D’autres plantes volubiles profiteront d’une gouttière pour grimper: le chèvre-feuille, la clématite montana, Akebia quinata

Le jasmin officinal, convient également en position abritée sur un mur sud et embaume merveilleusement les soirs d’été. Son feuillage est par contre caduc.

Une alternative intéressante et tout à fait rustique est le jasmin d’hiver, Jasminum nudiflorum. Comme son nom l’indique, il fleurit sur le bois nu, et ce dès janvier. Il n’a malheureusement pas de parfum, contrairement aux autres jasmins, mais cette cascade de petites fleurs or a tout pour réjouir les passants. Il faut palisser la plante au départ, puis elle se lignifie et il suffit d’une taille après la floraison pour la maintenir aux dimensions souhaitées.

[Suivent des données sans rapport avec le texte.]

-- pv_equiv track=rewrite | github.com/giorgia-nadizar/interpretable-control-competition | beluga/encoder/utils.py | get_necessary_numbers
-- ===== SOURCE A (Python) =====
-- def get_necessary_numbers(jig_sizes, rack_sizes) -> set[int]:
--
--         numbers = set()
--         numbers.add(0)
--         numbers.update(rack_sizes)
--         changed = True
--
--         while changed:
--             new_numbers = set()
--             for rack in numbers:
--                 for jig in jig_sizes:
--                     new_number = rack - jig
--                     if (new_number >= 0):
--                         new_numbers.add(new_number)
--
--             changed = not new_numbers.issubset(numbers)
--             numbers.update(new_numbers)
--
--         numbers.update(jig_sizes)
--         return numbers
-- ===== SOURCE B (Python) =====
-- def get_necessary_numbers(jig_sizes, rack_sizes) -> set[int]:
--     # Worklist/frontier BFS: each reachable number is expanded exactly once,
--     # instead of rescanning the whole set on every round.
--     numbers = {0}
--     frontier = [0]
--     for r in rack_sizes:
--         if r not in numbers:
--             numbers.add(r)
--             frontier.append(r)
--     while frontier:
--         new_frontier = []
--         for rack in frontier:
--             for jig in jig_sizes:
--                 n = rack - jig
--                 if n >= 0 and n not in numbers:
--                     numbers.add(n)
--                     new_frontier.append(n)
--         frontier = new_frontier
--     numbers.update(jig_sizes)
--     return numbers
-- ===== Notes on version B (the rewrite author's own statement) =====
-- stated objective: faster
-- what changed: Replaced the fixed-point loop that rescans the entire set of numbers on every round with a frontier/worklist BFS that expands each reachable number exactly once (membership-checked at generation instead of a whole-set subset test per round).
import Mathlib
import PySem

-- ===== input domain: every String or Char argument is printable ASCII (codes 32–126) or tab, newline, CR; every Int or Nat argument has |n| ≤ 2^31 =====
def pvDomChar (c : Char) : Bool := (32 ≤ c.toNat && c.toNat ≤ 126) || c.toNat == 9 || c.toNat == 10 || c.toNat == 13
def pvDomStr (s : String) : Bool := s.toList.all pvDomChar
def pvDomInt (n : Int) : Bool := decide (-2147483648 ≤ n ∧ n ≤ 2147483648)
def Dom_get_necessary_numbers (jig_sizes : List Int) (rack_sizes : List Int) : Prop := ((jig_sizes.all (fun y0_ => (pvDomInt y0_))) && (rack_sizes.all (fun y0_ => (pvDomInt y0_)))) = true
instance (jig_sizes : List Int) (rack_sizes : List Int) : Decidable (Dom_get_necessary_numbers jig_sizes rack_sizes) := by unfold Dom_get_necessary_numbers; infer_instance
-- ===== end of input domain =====

-- B replaces A's repeated full rescans of the number set by a frontier/worklist BFS that
-- expands each reachable number once; the ports return the same list on all inputs.
-- (With a negative jig size both Pythons loop forever; the fuelled ports still agree there.)
-- Each Python set is modelled as its
-- insertion-order element list plus a hash index for membership (the list component is
-- proved below to be exactly the PySem.Set built by PySem.Set.add in program order).


-- a Python set: insertion-order element list + hash index (contains/insert as in CPython)
def pvAddA (st : List Int × Std.HashSet Int) (x : Int) : List Int × Std.HashSet Int :=
  if st.2.contains x then st else (st.1 ++ [x], st.2.insert x)

-- ===== PORT A =====
-- one round's inner double loop: for rack in numbers: for jig in jig_sizes: add rack-jig if >= 0
def pvGenA (jig_sizes : List Int) (nn : List Int × Std.HashSet Int) (rack : Int) :
    List Int × Std.HashSet Int :=
  jig_sizes.foldl (fun nn jig =>
    if rack - jig ≥ 0 then pvAddA nn (rack - jig) else nn) nn

-- the 'while changed' loop; the fuel only makes it total in Lean (it suffices whenever the Python loop terminates)
def pvLoopA (jig_sizes : List Int) : Nat → (List Int × Std.HashSet Int) → (List Int × Std.HashSet Int)
  | 0, numbers => numbers
  | fuel+1, numbers =>
    let new_numbers := numbers.1.foldl (pvGenA jig_sizes) ([], ∅)
    let numbers' := new_numbers.1.foldl pvAddA numbers      -- numbers.update(new_numbers)
    if new_numbers.1.all (fun x => numbers.2.contains x)    -- new_numbers.issubset(numbers)
    then numbers' else pvLoopA jig_sizes fuel numbers'

def get_necessary_numbers (jig_sizes : List Int) (rack_sizes : List Int) : List Int :=
  let numbers := rack_sizes.foldl pvAddA (pvAddA ([], ∅) 0) -- add(0); update(rack_sizes)
  let fuel := (rack_sizes.foldl max 0).toNat + 3
  ((jig_sizes.foldl pvAddA (pvLoopA jig_sizes fuel numbers))).1  -- numbers.update(jig_sizes)

-- ===== PORT B =====
-- expand one frontier rack: append each unseen non-negative rack-jig to both set and new frontier
def pvExpandB (jig_sizes : List Int) (st : (List Int × Std.HashSet Int) × List Int) (rack : Int) :
    (List Int × Std.HashSet Int) × List Int :=
  jig_sizes.foldl (fun st jig =>
    let n := rack - jig
    if n ≥ 0 ∧ ¬ st.1.2.contains n
    then ((st.1.1 ++ [n], st.1.2.insert n), st.2 ++ [n]) else st) st

-- the 'while frontier' loop; the fuel only makes it total in Lean (it suffices whenever the Python loop terminates)
def pvLoopB (jig_sizes : List Int) :
    Nat → (List Int × Std.HashSet Int) → List Int → (List Int × Std.HashSet Int)
  | 0, numbers, _ => numbers
  | fuel+1, numbers, frontier =>
    if frontier = [] then numbers
    else
      let st := frontier.foldl (pvExpandB jig_sizes) (numbers, [])
      pvLoopB jig_sizes fuel st.1 st.2

def get_necessary_numbers_alt (jig_sizes : List Int) (rack_sizes : List Int) : List Int :=
  let st0 := rack_sizes.foldl (fun st r =>
      if ¬ st.1.2.contains r
      then ((st.1.1 ++ [r], st.1.2.insert r), st.2 ++ [r]) else st)
    (([0], (∅ : Std.HashSet Int).insert 0), [0])
  let fuel := (rack_sizes.foldl max 0).toNat + 3
  (jig_sizes.foldl pvAddA (pvLoopB jig_sizes fuel st0.1 st0.2)).1  -- numbers.update(jig_sizes)

-- ===== PRECONDITION & SPEC =====
def Spec_get_necessary_numbers (jig_sizes : List Int) (rack_sizes : List Int) (out : List Int) : Prop := out = get_necessary_numbers_alt jig_sizes rack_sizes
instance (jig_sizes : List Int) (rack_sizes : List Int) (out : List Int) : Decidable (Spec_get_necessary_numbers jig_sizes rack_sizes out) := by unfold Spec_get_necessary_numbers; infer_instance

-- ===== CLAIM (what is proved, stated in full; the proofs are below) =====
def Claim_equal_get_necessary_numbers : Prop := ∀ (jig_sizes : List Int) (rack_sizes : List Int), Dom_get_necessary_numbers jig_sizes rack_sizes → Spec_get_necessary_numbers jig_sizes rack_sizes (get_necessary_numbers jig_sizes rack_sizes)

-- ===== LEMMAS AND PROOFS =====

-- ---- list-level (PySem.Set) images of the two programs ----

def pvGenL (jig_sizes : List Int) (nn : PySem.Set Int) (rack : Int) : PySem.Set Int :=
  jig_sizes.foldl (fun nn jig =>
    if rack - jig ≥ 0 then PySem.Set.add nn (rack - jig) else nn) nn

def pvLoopAL (jig_sizes : List Int) : Nat → PySem.Set Int → PySem.Set Int
  | 0, numbers => numbers
  | fuel+1, numbers =>
    let new_numbers := numbers.foldl (pvGenL jig_sizes) PySem.Set.empty
    let numbers' := PySem.Set.update numbers new_numbers
    if PySem.Set.issubset new_numbers numbers then numbers'
    else pvLoopAL jig_sizes fuel numbers'

def pvExpandBL (jig_sizes : List Int) (st : PySem.Set Int × List Int) (rack : Int) : PySem.Set Int × List Int :=
  jig_sizes.foldl (fun st jig =>
    let n := rack - jig
    if n ≥ 0 ∧ n ∉ st.1 then (PySem.Set.add st.1 n, st.2 ++ [n]) else st) st

def pvLoopBL (jig_sizes : List Int) : Nat → PySem.Set Int → List Int → PySem.Set Int
  | 0, numbers, _ => numbers
  | fuel+1, numbers, frontier =>
    if frontier = [] then numbers
    else
      let st := frontier.foldl (pvExpandBL jig_sizes) (numbers, [])
      pvLoopBL jig_sizes fuel st.1 st.2

-- ---- the hash index is sound: the list component is the PySem.Set computation ----

def pvInv (st : List Int × Std.HashSet Int) : Prop :=
  ∀ y : Int, st.2.contains y = true ↔ y ∈ st.1

theorem pvAdd_char (s : List Int) (n : Int) :
    PySem.Set.add s n = if n ∈ s then s else s ++ [n] := by
  simp [PySem.Set.add, PySem.Set.contains]

theorem pvAddA_fst (st : List Int × Std.HashSet Int) (x : Int) (h : pvInv st) :
    (pvAddA st x).1 = PySem.Set.add st.1 x := by
  rw [pvAdd_char]
  by_cases hx : x ∈ st.1
  · rw [pvAddA, if_pos ((h x).mpr hx), if_pos hx]
  · rw [pvAddA, if_neg (fun hc => hx ((h x).mp hc)), if_neg hx]

theorem pvAddA_inv (st : List Int × Std.HashSet Int) (x : Int) (h : pvInv st) :
    pvInv (pvAddA st x) := by
  by_cases hc : st.2.contains x = true
  · rw [pvAddA, if_pos hc]; exact h
  · rw [pvAddA, if_neg hc]
    intro y
    simp only [Std.HashSet.contains_insert, List.mem_append, List.mem_singleton,
      Bool.or_eq_true, beq_iff_eq]
    rw [h y]
    tauto

theorem pvFoldAddA (L : List Int) : ∀ (st : List Int × Std.HashSet Int), pvInv st →
    (L.foldl pvAddA st).1 = L.foldl PySem.Set.add st.1 ∧ pvInv (L.foldl pvAddA st) := by
  induction L with
  | nil => intro st h; exact ⟨rfl, h⟩
  | cons x L ih =>
    intro st h
    simp only [List.foldl_cons]
    rcases ih (pvAddA st x) (pvAddA_inv st x h) with ⟨h1, h2⟩
    exact ⟨by rw [h1, pvAddA_fst st x h], h2⟩

theorem pvInv_empty : pvInv ([], ∅) := by
  intro y; simp

theorem pvGenA_bridge (jig_sizes : List Int) (rack : Int) :
    ∀ (nn : List Int × Std.HashSet Int), pvInv nn →
    (pvGenA jig_sizes nn rack).1 = pvGenL jig_sizes nn.1 rack
      ∧ pvInv (pvGenA jig_sizes nn rack) := by
  induction jig_sizes with
  | nil => intro nn h; exact ⟨rfl, h⟩
  | cons j js ih =>
    intro nn h
    by_cases hj : rack - j ≥ 0
    · simp only [pvGenA, pvGenL, List.foldl_cons, if_pos hj] at ih ⊢
      rcases ih (pvAddA nn (rack - j)) (pvAddA_inv nn _ h) with ⟨h1, h2⟩
      refine ⟨?_, h2⟩
      rw [h1, pvAddA_fst nn _ h]
    · simp only [pvGenA, pvGenL, List.foldl_cons, if_neg hj] at ih ⊢
      exact ih nn h

theorem pvGenFold_bridge (xs : List Int) (jig_sizes : List Int) :
    ∀ (nn : List Int × Std.HashSet Int), pvInv nn →
    (xs.foldl (pvGenA jig_sizes) nn).1 = xs.foldl (pvGenL jig_sizes) nn.1
      ∧ pvInv (xs.foldl (pvGenA jig_sizes) nn) := by
  induction xs with
  | nil => intro nn h; exact ⟨rfl, h⟩
  | cons x xs ih =>
    intro nn h
    simp only [List.foldl_cons]
    rcases pvGenA_bridge jig_sizes x nn h with ⟨g1, g2⟩
    rcases ih (pvGenA jig_sizes nn x) g2 with ⟨h1, h2⟩
    exact ⟨by rw [h1, g1], h2⟩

Ce jasmin d’hiver est costaud et très peu exigeant, inratable en somme.

Parmi les feuillages persistants il y a des choix moins courants mais très gérables.

  • Le fusain rampant, Euonymus fortunei, peut également se palisser. Il s’enfile facilement dans un treillis, puis se lignifie. Les feuillages panachés de crème ou de jaune sont très lumineux. De petites fleurs peu visibles mais très mellifères sont produites en juin.

  • Muehlenbeckia complexa est le cache-misère idéal! Cette plante de Nouvelle-Zélande peut être utilisée comme couvre-sol mais grimpe tout aussi volontiers. Ses fines tiges brunes portent de toutes petites feuilles rondes. Si on lui fournit un support, les tiges volubiles s’y enroulent toutes seules. De la sorte, le Muehlenbeckia est une solution idéale pour cacher une gouttière: il suffit de l’entourer d’un treillis de poule comme support. Pour avoir un résultat aussi net que sur la photo, il faut tailler les pousses.

  • Le Pyracantha est un arbuste facile à palisser tant à la verticale qu’à l’horizontale. Mal-aimé parce qu’il est très épineux, le buisson ardent comme on l’appelle communément est intéressant à plus d’un titre: il est persistant, produit une jolie floraison blanche en mai et se couvre de baies rouges, oranges ou jaunes à l’automne. Il fait le bonheur des merles qui raffolent des baies et y construisent volontiers leur nids.

Il y a enfin les roses grimpantes, splendides même si leur moment de gloire ne dure qu’un mois. Elles nécessitent plus de soin et un palissage annuel dans les règles de l’art pour obtenir une belle floraison. Quelques clous bien placés suffisent pour attacher les branches principales. Les rameaux doivent ensuite être guidés le plus possible à l’horizontale. Le choix est illimité, tant pour les couleurs, la taille des fleurs et la vigueur. Certains rosiers sont remontants et fleurissent une seconde fois. D’autres produisent de jolies baies, un atout pour l’hiver. Certaines sont parfumées, d’autres à peine. Trouver le rosier grimpant de ses rêves dans un catalogue demande un peu de patience!

Un petit trou, quelques pavés retirés, quelques crochets dans le mur et une belle grimpante peut donner vie à une rue. Si chacun s’y met cela peut faire une différence. La brique n’est pas sacrée après tout!